On pourrait objecter que les rimes Triforme, désignant la Lune, et dorme, s’agissant d’Endymion, viennent naturellement sous la plume ; on constatera seulement que dans la Calisto de Faustini-Cavalli, où on trouve les mêmes personnages, lorsque Diane voit Endymion endormi et lui vole des baisers II, ii), on a la rime dorme-forme : …ecco che dorme./Ammirabili forme… Faustini, par ailleurs, n’emploie pas Triforme, mais Trigemina.
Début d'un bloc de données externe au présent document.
-- pv_equiv track=rewrite | github.com/chrzhang/abc | adventOfCode/2018/solutions.py | make_lookup
-- ===== SOURCE A (Python) =====
-- from collections import Counter, defaultdict, deque, namedtuple
--
-- def make_lookup(path):
--     lookup = {}
--     my_stack = deque()
--     for idx, tok in enumerate(path):
--         if tok == ')':
--             branches = []
--             while path[my_stack[-1]] == '|':
--                 branches.append(my_stack[-1])
--                 my_stack.pop()
--             lookup[my_stack.pop()] = (branches, idx)
--         elif tok in '|(':
--             my_stack.append(idx)
--     return lookup
-- ===== SOURCE B (Python) =====
-- def make_lookup(path):
--     lookup = {}
--     frames = []
--     for idx, tok in enumerate(path):
--         if tok == '(':
--             frames.append((idx, []))
--         elif tok == '|':
--             if frames:
--                 frames[-1][1].append(idx)
--         elif tok == ')':
--             open_idx, branches = frames.pop()
--             lookup[open_idx] = (branches[::-1], idx)
--     return lookup
-- ===== Notes on version B (the rewrite author's own statement) =====
-- stated objective: simpler
-- what changed: Replaces A's flat index stack (holding '(' and '|' positions, rescanned backwards by an inner while-loop on every ')') with a stack of (open_idx, branches) frames, so each '|' is filed directly into its group's frame and closing a group is a single pop with no inner scan.
import Mathlib
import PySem

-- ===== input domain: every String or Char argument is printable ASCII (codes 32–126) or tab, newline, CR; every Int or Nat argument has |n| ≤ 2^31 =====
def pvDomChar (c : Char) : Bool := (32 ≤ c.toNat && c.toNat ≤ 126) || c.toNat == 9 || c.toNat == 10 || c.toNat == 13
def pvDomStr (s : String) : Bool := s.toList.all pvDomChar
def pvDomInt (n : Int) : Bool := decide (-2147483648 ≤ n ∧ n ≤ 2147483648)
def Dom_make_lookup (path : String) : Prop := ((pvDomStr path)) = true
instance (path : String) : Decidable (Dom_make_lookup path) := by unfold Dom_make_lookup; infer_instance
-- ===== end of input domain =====

-- B replaces A's flat index stack (scanned backwards by an inner while-loop at each ')')
-- with a stack of (open_idx, branches) frames, so closing a group is a single pop: objective 'simpler'.

-- ===== PORT A =====
-- inner `while path[my_stack[-1]] == '|': branches.append(my_stack[-1]); my_stack.pop()` loop;
-- the stack's top is the list head.  Returns (branches, remaining stack).  Python raises
-- IndexError when the stack empties mid-loop; that ([]) case is excluded by Pre_make_lookup.
def pvPopBars (chars : List Char) : List Int → List Int × List Int
  | [] => ([], [])
  | t :: rest =>
    if PySem.List.pyGet? chars t = some '|' then
      let r := pvPopBars chars rest
      (t :: r.1, r.2)
    else ([], t :: rest)

-- one iteration of A's `for idx, tok in enumerate(path)` body
def pvStepA (chars : List Char) (st : PySem.Dict Int (List Int × Int) × List Int)
    (p : Int × Char) : PySem.Dict Int (List Int × Int) × List Int :=
  if p.2 = ')' then
    let r := pvPopBars chars st.2
    match r.2 with
    | [] => (st.1, [])                      -- Python: IndexError here (outside Pre_make_lookup)
    | o :: rest => (st.1.insert o (r.1, p.1), rest)
  else if p.2 = '|' ∨ p.2 = '(' then        -- `tok in '|('`
    (st.1, p.1 :: st.2)
  else st

def make_lookup (path : String) : List (Int × List Int × Int) :=
  ((PySem.List.enumerate path.toList 0).foldl (pvStepA path.toList)
    (PySem.Dict.empty, ([] : List Int))).1.items

-- ===== PORT B =====
-- one iteration of B's loop; frames is the stack of (open_idx, branches), top = head
def pvStepB (st : PySem.Dict Int (List Int × Int) × List (Int × List Int))
    (p : Int × Char) : PySem.Dict Int (List Int × Int) × List (Int × List Int) :=
  if p.2 = '(' then (st.1, (p.1, ([] : List Int)) :: st.2)
  else if p.2 = '|' then
    match st.2 with
    | [] => st                              -- `if frames:` false — top-level '|' ignored
    | (o, bs) :: rest => (st.1, (o, bs ++ [p.1]) :: rest)
  else if p.2 = ')' then
    match st.2 with
    | [] => st                              -- Python: IndexError here (outside Pre_make_lookup)
    | (o, bs) :: rest => (st.1.insert o (bs.reverse, p.1), rest)   -- branches[::-1] = reverse
  else st

def make_lookup_alt (path : String) : List (Int × List Int × Int) :=
  ((PySem.List.enumerate path.toList 0).foldl pvStepB
    (PySem.Dict.empty, ([] : List (Int × List Int)))).1.items

-- ===== PRECONDITION & SPEC =====
-- Pre_ excludes exactly the inputs on which Python A raises IndexError: those with a prefix
-- containing more ')' than '(' (an unmatched ')').
def Pre_make_lookup (path : String) : Prop :=
  ∀ k ∈ List.range (path.toList.length + 1),
    (path.toList.take k).count ')' ≤ (path.toList.take k).count '('
instance (path : String) : Decidable (Pre_make_lookup path) := by
  unfold Pre_make_lookup; infer_instance

def pvWitness_make_lookup : String := "ab(cd|e(f|)|)x"

def Spec_make_lookup (path : String) (out : List (Int × List Int × Int)) : Prop := out = make_lookup_alt path
instance (path : String) (out : List (Int × List Int × Int)) : Decidable (Spec_make_lookup path out) := by unfold Spec_make_lookup; infer_instance

-- ===== CLAIM (what is proved, stated in full; the proofs are below) =====
def Claim_equal_make_lookup : Prop := ∀ (path : String), Dom_make_lookup path → Pre_make_lookup path → Spec_make_lookup path (make_lookup path)

-- ===== LEMMAS AND PROOFS =====

-- A-stack image of a frame stack: each frame contributes its bars (newest first) then its '('.
def pvFlatF (frames : List (Int × List Int)) : List Int :=
  frames.flatMap (fun f => f.2.reverse ++ [f.1])

theorem pvPopBars_bars (chars : List Char) (l : List Int)
    (h : ∀ t ∈ l, PySem.List.pyGet? chars t = some '|') :
    pvPopBars chars l = (l, []) := by
  induction l with
  | nil => rfl
  | cons t rest ih =>
    simp only [pvPopBars, h t (List.mem_cons_self ..)]
    rw [ih (fun x hx => h x (List.mem_cons_of_mem _ hx))]
    simp
  
theorem pvPopBars_stop (chars : List Char) (l : List Int) (o : Int) (r : List Int)
    (h : ∀ t ∈ l, PySem.List.pyGet? chars t = some '|')
    (ho : PySem.List.pyGet? chars o = some '(') :
    pvPopBars chars (l ++ o :: r) = (l, o :: r) := by
  induction l with
  | nil =>
    simp only [List.nil_append, pvPopBars, ho]
    simp
  | cons t rest ih =>
    simp only [List.cons_append, pvPopBars, h t (List.mem_cons_self ..)]
    rw [ih (fun x hx => h x (List.mem_cons_of_mem _ hx))]
    simp

-- The main invariant: the two folds keep equal lookups, A's stack being the flattened frames
-- followed by the top-level bars that B ignores.
theorem pvMain (chars : List Char) (l : List (Int × Char))
    (hl : ∀ p ∈ l, PySem.List.pyGet? chars p.1 = some p.2) :
    ∀ (lk : PySem.Dict Int (List Int × Int)) (frames : List (Int × List Int)) (topbars : List Int),
    (∀ f ∈ frames, PySem.List.pyGet? chars f.1 = some '(' ∧
        ∀ b ∈ f.2, PySem.List.pyGet? chars b = some '|') →
    (∀ t ∈ topbars, PySem.List.pyGet? chars t = some '|') →
    (l.foldl (pvStepA chars) (lk, pvFlatF frames ++ topbars)).1 =
      (l.foldl pvStepB (lk, frames)).1 := by
  induction l with
  | nil => intro lk frames topbars _ _; rfl
  | cons p rest ih =>
    intro lk frames topbars hfr htb
    have hp : PySem.List.pyGet? chars p.1 = some p.2 := hl p (List.mem_cons_self ..)
    have hrest : ∀ q ∈ rest, PySem.List.pyGet? chars q.1 = some q.2 :=
      fun q hq => hl q (List.mem_cons_of_mem _ hq)
    by_cases hc : p.2 = ')'
    · cases frames with
      | nil =>
        simp only [List.foldl_cons, pvStepA, pvStepB, hc, pvFlatF,
          List.flatMap_nil, List.nil_append]
        rw [pvPopBars_bars chars topbars htb]
        simp only [show (')' : Char) ≠ '(' from by decide, show (')' : Char) ≠ '|' from by decide, ite_false]
        have := ih hrest lk [] []
        simpa [pvFlatF] using this (by simp) (by simp)
      | cons f restF =>
        obtain ⟨o, bs⟩ := f
        have hfo := hfr (o, bs) (List.mem_cons_self ..)
        simp only [List.foldl_cons, pvStepA, pvStepB, hc, pvFlatF,
          List.flatMap_cons, List.append_assoc]
        rw [show bs.reverse ++ ([o] ++ (restF.flatMap (fun f => f.2.reverse ++ [f.1]) ++ topbars))
            = bs.reverse ++ o :: (restF.flatMap (fun f => f.2.reverse ++ [f.1]) ++ topbars) by simp]
        rw [pvPopBars_stop chars bs.reverse o _ (fun t ht => hfo.2 t (by simpa using ht)) hfo.1]
        simp only [show (')' : Char) ≠ '(' from by decide, show (')' : Char) ≠ '|' from by decide, ite_false]
        exact ih hrest _ restF topbars (fun f hf => hfr f (List.mem_cons_of_mem _ hf)) htb
    · by_cases hb : p.2 = '|'
      · cases frames with
        | nil =>
          simp only [List.foldl_cons, pvStepA, pvStepB, hb, ite_false,
            show ('|' : Char) ≠ '(' from by decide, pvFlatF,
            List.flatMap_nil, List.nil_append]
          have := ih hrest lk [] (p.1 :: topbars) (by simp)
            (by intro t ht
                rcases List.mem_cons.mp ht with h | h
                · subst h; rw [← hb]; exact hp
                · exact htb t h)
          simpa [pvFlatF] using this
        | cons f restF =>
          obtain ⟨o, bs⟩ := f
          have hfo := hfr (o, bs) (List.mem_cons_self ..)
          simp only [List.foldl_cons, pvStepA, pvStepB, hb, ite_false,
            show ('|' : Char) ≠ '(' from by decide]
          have harr : pvFlatF ((o, bs ++ [p.1]) :: restF) ++ topbars
              = p.1 :: (pvFlatF ((o, bs) :: restF) ++ topbars) := by
            simp [pvFlatF]
          rw [show p.1 :: (pvFlatF ((o, bs) :: restF) ++ topbars)
              = pvFlatF ((o, bs ++ [p.1]) :: restF) ++ topbars from harr.symm]
          refine ih hrest lk ((o, bs ++ [p.1]) :: restF) topbars ?_ htb
          intro f hf
          rcases List.mem_cons.mp hf with h | h
          · subst h
            refine ⟨hfo.1, ?_⟩
            intro b hbm
            rcases List.mem_append.mp hbm with h2 | h2
            · exact hfo.2 b h2
            · simp only [List.mem_singleton] at h2; subst h2; rw [← hb]; exact hp
          · exact hfr f (List.mem_cons_of_mem _ h)
      · by_cases ho : p.2 = '('
        · simp only [List.foldl_cons, pvStepA, pvStepB, ho]
          have : pvFlatF ((p.1, ([] : List Int)) :: frames) ++ topbars
              = p.1 :: (pvFlatF frames ++ topbars) := by simp [pvFlatF]
          rw [show p.1 :: (pvFlatF frames ++ topbars)
              = pvFlatF ((p.1, ([] : List Int)) :: frames) ++ topbars from this.symm]
          refine ih hrest lk ((p.1, []) :: frames) topbars ?_ htb
          intro f hf
          rcases List.mem_cons.mp hf with h | h
          · subst h; exact ⟨by rw [← ho]; exact hp, by simp⟩
          · exact hfr f h
        · simp only [List.foldl_cons, pvStepA, pvStepB, hc, hb, ho, ite_false]
          exact ih hrest lk frames topbars hfr htb

-- ===== VERDICT (by name: the statement is the Claim_ definition above) =====
theorem make_lookup_spec : Claim_equal_make_lookup := by
  intro path _ _
  unfold Spec_make_lookup make_lookup make_lookup_alt
  have hl : ∀ p ∈ PySem.List.enumerate path.toList 0,
      PySem.List.pyGet? path.toList p.1 = some p.2 := by
    intro p hp
    obtain ⟨k, hk, hpk⟩ := (PySem.List.mem_enumerate_iff _ _ _).mp hp
    subst hpk
    simp [PySem.List.pyGet?_natCast, List.getElem?_eq_getElem hk]
  have := pvMain path.toList (PySem.List.enumerate path.toList 0) hl
    PySem.Dict.empty [] [] (by simp) (by simp)
  simpa [pvFlatF] using congrArg PySem.Dict.items this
Vocabulaire mythologico-historico-géographique

Les livrets de Beregan frappent par un déferlement de noms propres empruntés à la mythologie ou à l’histoire ancienne. Leur dénombrement pourrait aboutir à une sorte d’indice d’érudition, ou de pédantisme si l’on veut être critique. En soi, le phénomène est banal ; mais l’inventaire de ces noms montre que Beregan bat des records dans le genre. Il utilise un total de 246 mots différents, dont beaucoup de raretés, entre ses six livrets. Pièce par pièce :

L’Annibale, 1661 : 93.

Il Tito, 1666 : 142 !

Il Genserico, 1669 : 95

L’Eraclio, 1671 : 47

Il Ottaviano, 1682 : 59

Il Giustino, 1683 : 47.

Ce qui donne une moyenne de 80 de ces termes par pièce1.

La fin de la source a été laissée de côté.